The mysterious origins of jazz - happy-go-lucky
http://www.bbc.com/culture/story/20170224-the-mysetrious-origins-of-jazz
======
adfm
Recognized as the first Jazz recording, 'Livery Stable Blues--Fox Trot' by
Original Dixieland 'Jass' Band turns 100 this year.

From the January 2017 issue of the Smithsonian:

This Is the “Jass” Record That Introduced Millions of Americans to a New Kind
of Music

[http://www.smithsonianmag.com/arts-culture/first-jazz-
record...](http://www.smithsonianmag.com/arts-culture/first-jazz-record-
introduced-millions-records-jass-180961427/)

And the word Jazz can be traced back even further to West Coast baseball
slang.

[https://en.m.wikipedia.org/wiki/Jazz_(word)](https://en.m.wikipedia.org/wiki/Jazz_\(word\))

""" Scoop Gleeson, who first popularized the word, wrote in an article in the
Call-Bulletin on September 3, 1938, that he learned the word from sports
editor William "Spike" Slattery when the two were at Boyes Springs. Gleeson
said that Slattery had picked up the expression in a craps game. "Whenever one
of the players rolled the dice he would shout 'Come on, the old jazz.'"
Assuming the accuracy of this noncontemporaneous recollection, the craps use
of jazz appears to be a nonce-use and does not provide much information about
the word's origin. """

Pretty cool stuff!

And don't miss the new Preservation Hall Jazz Band album that just came out:

[https://www.preservationhalljazzband.com](https://www.preservationhalljazzband.com)

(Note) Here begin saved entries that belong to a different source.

-- pv_equiv track=rewrite | github.com/OceanDECRUZ/IPSA_Project | Rescuing_human_robot/In512.py | third_contour
-- ===== SOURCE A (Python) =====
-- N=20 #nombre de pixel en y
--
-- M=20 #nombre de prixel en x
--
-- def first_contour(cell):
--     L=[]
--     for i in range(-1,2):
--         for j in range(-1,2):
--             if (i!=0 or j!=0) and 0<=i+cell[0]<N and 0<=j+cell[1]<M:
--                 L.append((cell[0]+i,cell[1]+j))
--     return L
--
-- def second_contour(cell):
--     L=[]
--     fc=first_contour(cell)
--     for i in range(-2,3):
--         for j in range(-2,3):
--             if (i!=0 or j!=0) and not((i+cell[0],j+cell[1]) in fc) and 0<=i+cell[0]<N and 0<=j+cell[1]<M:
--                     L.append((cell[0]+i,cell[1]+j))
--     return L
--
-- def third_contour(cell):
--     L=[]
--     fc=first_contour(cell)
--     sc=second_contour(cell)
--     for i in range(-3,4):
--         for j in range(-3,4):
--             if (i!=0 or j!=0) and not((i+cell[0],j+cell[1]) in fc) and not((i+cell[0],j+cell[1]) in sc) and 0<=i+cell[0]<N and 0<=j+cell[1]<M:
--                     L.append((cell[0]+i,cell[1]+j))
--     return L
-- ===== SOURCE B (Python) =====
-- N = 20
-- M = 20
--
-- def third_contour(cell):
--     L = []
--     for i in range(-3, 4):
--         for j in range(-3, 4):
--             if max(abs(i), abs(j)) == 3 and 0 <= i + cell[0] < N and 0 <= j + cell[1] < M:
--                 L.append((cell[0] + i, cell[1] + j))
--     return L
-- ===== Notes on version B (the rewrite author's own statement) =====
-- stated objective: simpler
-- what changed: B drops the construction of the first/second contour lists and their membership exclusion tests entirely, testing ring membership with the closed-form condition max(abs(i),abs(j))==3 inside the same i,j loop, so the output order is identical.
import Mathlib
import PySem

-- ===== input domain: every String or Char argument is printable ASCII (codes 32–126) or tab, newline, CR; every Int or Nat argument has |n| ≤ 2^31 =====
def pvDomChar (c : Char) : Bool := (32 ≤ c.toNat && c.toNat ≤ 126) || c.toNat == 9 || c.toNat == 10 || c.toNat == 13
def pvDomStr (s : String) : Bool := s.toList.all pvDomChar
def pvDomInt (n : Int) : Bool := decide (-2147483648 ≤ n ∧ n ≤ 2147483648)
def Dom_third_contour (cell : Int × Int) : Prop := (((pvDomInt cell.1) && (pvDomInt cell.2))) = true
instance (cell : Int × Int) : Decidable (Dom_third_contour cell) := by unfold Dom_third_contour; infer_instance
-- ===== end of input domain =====

-- B replaces A's construction of first/second contour lists and the membership exclusion
-- by the closed-form ring test max(|i|,|j|) = 3; same loop order, so the output list is identical.

-- ===== PORT A =====
def first_contour (cell : Int × Int) : List (Int × Int) :=
  (PySem.List.pyRange (-1) 2 1).foldl (fun L i =>
    (PySem.List.pyRange (-1) 2 1).foldl (fun L j =>
      if (i ≠ 0 ∨ j ≠ 0) ∧ (0 ≤ i + cell.1 ∧ i + cell.1 < 20) ∧ (0 ≤ j + cell.2 ∧ j + cell.2 < 20)
      then L ++ [(cell.1 + i, cell.2 + j)] else L) L) []

def second_contour (cell : Int × Int) : List (Int × Int) :=
  let fc := first_contour cell
  (PySem.List.pyRange (-2) 3 1).foldl (fun L i =>
    (PySem.List.pyRange (-2) 3 1).foldl (fun L j =>
      if (i ≠ 0 ∨ j ≠ 0) ∧ ¬ ((i + cell.1, j + cell.2) ∈ fc) ∧
         (0 ≤ i + cell.1 ∧ i + cell.1 < 20) ∧ (0 ≤ j + cell.2 ∧ j + cell.2 < 20)
      then L ++ [(cell.1 + i, cell.2 + j)] else L) L) []

def third_contour (cell : Int × Int) : List (Int × Int) :=
  let fc := first_contour cell
  let sc := second_contour cell
  (PySem.List.pyRange (-3) 4 1).foldl (fun L i =>
    (PySem.List.pyRange (-3) 4 1).foldl (fun L j =>
      if (i ≠ 0 ∨ j ≠ 0) ∧ ¬ ((i + cell.1, j + cell.2) ∈ fc) ∧ ¬ ((i + cell.1, j + cell.2) ∈ sc) ∧
         (0 ≤ i + cell.1 ∧ i + cell.1 < 20) ∧ (0 ≤ j + cell.2 ∧ j + cell.2 < 20)
      then L ++ [(cell.1 + i, cell.2 + j)] else L) L) []

-- ===== PORT B =====
def third_contour_alt (cell : Int × Int) : List (Int × Int) :=
  (PySem.List.pyRange (-3) 4 1).foldl (fun L i =>
    (PySem.List.pyRange (-3) 4 1).foldl (fun L j =>
      if max |i| |j| = 3 ∧ (0 ≤ i + cell.1 ∧ i + cell.1 < 20) ∧ (0 ≤ j + cell.2 ∧ j + cell.2 < 20)
      then L ++ [(cell.1 + i, cell.2 + j)] else L) L) []

-- ===== PRECONDITION & SPEC =====
def Spec_third_contour (cell : Int × Int) (out : List (Int × Int)) : Prop := out = third_contour_alt cell
instance (cell : Int × Int) (out : List (Int × Int)) : Decidable (Spec_third_contour cell out) := by unfold Spec_third_contour; infer_instance

-- ===== CLAIM (what is proved, stated in full; the proofs are below) =====
def Claim_equal_third_contour : Prop := ∀ (cell : Int × Int), Dom_third_contour cell → Spec_third_contour cell (third_contour cell)

-- ===== LEMMAS AND PROOFS =====

lemma expand_fold (c : Int × Int) (a b : Int)
    (P : Int → Int → Prop) [∀ i j, Decidable (P i j)] (init : List (Int × Int)) :
    (PySem.List.pyRange a b 1).foldl (fun L i =>
      (PySem.List.pyRange a b 1).foldl (fun L j =>
        if P i j then L ++ [(c.1 + i, c.2 + j)] else L) L) init =
    init ++ (PySem.List.pyRange a b 1).flatMap (fun i =>
      ((PySem.List.pyRange a b 1).filter (fun j => decide (P i j))).map
        (fun j => (c.1 + i, c.2 + j))) := by
  have h1 : ∀ (i : Int) (L : List (Int × Int)),
      (PySem.List.pyRange a b 1).foldl (fun L j =>
        if P i j then L ++ [(c.1 + i, c.2 + j)] else L) L =
      L ++ ((PySem.List.pyRange a b 1).filter (fun j => decide (P i j))).map
        (fun j => (c.1 + i, c.2 + j)) := by
    intro i L
    exact PySem.List.foldl_append_ite (P i)
      (fun j => (c.1 + i, c.2 + j)) (PySem.List.pyRange a b 1) L
  calc (PySem.List.pyRange a b 1).foldl (fun L i =>
        (PySem.List.pyRange a b 1).foldl (fun L j =>
          if P i j then L ++ [(c.1 + i, c.2 + j)] else L) L) init
      = (PySem.List.pyRange a b 1).foldl (fun L i =>
          L ++ ((PySem.List.pyRange a b 1).filter (fun j => decide (P i j))).map
            (fun j => (c.1 + i, c.2 + j))) init := by
        exact PySem.List.foldl_congr_mem _ _ _ _ (fun L i _ => h1 i L)
    _ = _ := PySem.List.foldl_append_eq_flatMap _ _ _

lemma mem_fc (c p : Int × Int) :
    p ∈ first_contour c ↔
      ((p.1 ≠ c.1 ∨ p.2 ≠ c.2) ∧ c.1 - 1 ≤ p.1 ∧ p.1 ≤ c.1 + 1 ∧ c.2 - 1 ≤ p.2 ∧ p.2 ≤ c.2 + 1 ∧
        0 ≤ p.1 ∧ p.1 < 20 ∧ 0 ≤ p.2 ∧ p.2 < 20) := by
  rw [first_contour, expand_fold]
  simp only [List.nil_append, List.mem_flatMap, List.mem_map, List.mem_filter,
    PySem.List.mem_pyRange_one, decide_eq_true_iff, Prod.ext_iff]
  constructor
  · rintro ⟨i, hi, j, ⟨hj, hc⟩, h1, h2⟩
    omega
  · rintro ⟨hne, h⟩
    exact ⟨p.1 - c.1, by omega, p.2 - c.2, ⟨by omega, by omega⟩, by omega, by omega⟩

lemma mem_sc (c p : Int × Int) :
    p ∈ second_contour c ↔
      ((p.1 = c.1 + 2 ∨ p.1 = c.1 - 2 ∨ p.2 = c.2 + 2 ∨ p.2 = c.2 - 2) ∧
        c.1 - 2 ≤ p.1 ∧ p.1 ≤ c.1 + 2 ∧ c.2 - 2 ≤ p.2 ∧ p.2 ≤ c.2 + 2 ∧
        0 ≤ p.1 ∧ p.1 < 20 ∧ 0 ≤ p.2 ∧ p.2 < 20) := by
  rw [second_contour, expand_fold]
  simp only [List.nil_append, List.mem_flatMap, List.mem_map, List.mem_filter,
    PySem.List.mem_pyRange_one, decide_eq_true_iff, Prod.ext_iff, mem_fc]
  constructor
  · rintro ⟨i, hi, j, ⟨hj, hc⟩, h1, h2⟩
    omega
  · rintro ⟨hring, h⟩
    exact ⟨p.1 - c.1, by omega, p.2 - c.2, ⟨by omega, by omega, by omega⟩, by omega, by omega⟩

lemma maxabs_eq (i j : Int) :
    max |i| |j| = 3 ↔ ((i = 3 ∨ i = -3 ∨ j = 3 ∨ j = -3) ∧ -3 ≤ i ∧ i ≤ 3 ∧ -3 ≤ j ∧ j ≤ 3) := by
  rcases abs_cases i with ⟨h1, h2⟩ | ⟨h1, h2⟩ <;> rcases abs_cases j with ⟨h3, h4⟩ | ⟨h3, h4⟩ <;>
    rw [max_def] <;> split_ifs <;> omega

-- ===== VERDICT (by name: the statement is the Claim_ definition above) =====
theorem third_contour_spec : Claim_equal_third_contour := by
  intro cell _
  show third_contour cell = third_contour_alt cell
  simp only [third_contour, third_contour_alt]
  refine PySem.List.foldl_congr_mem _ _ _ _ ?_
  intro acc i hi
  refine PySem.List.foldl_congr_mem _ _ _ _ ?_
  intro acc2 j hj
  rw [PySem.List.mem_pyRange_one] at hi hj
  refine if_congr ?_ rfl rfl
  rw [mem_fc, mem_sc, maxabs_eq]
  omega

And if you find yourself in New Orleans, do make it to Preservation Hall, if
you haven't already:

[http://preservationhall.com/hall/](http://preservationhall.com/hall/)

------
Nomentatus
The cross-pollination in New Orleans included a lot of Native American
drumming. Listen to them at a round dance and you'll note some resemblences.
Black and Native Americans mixed there, separate from privileged whites; there
are still "tribes" at Mardi Gras for a reason.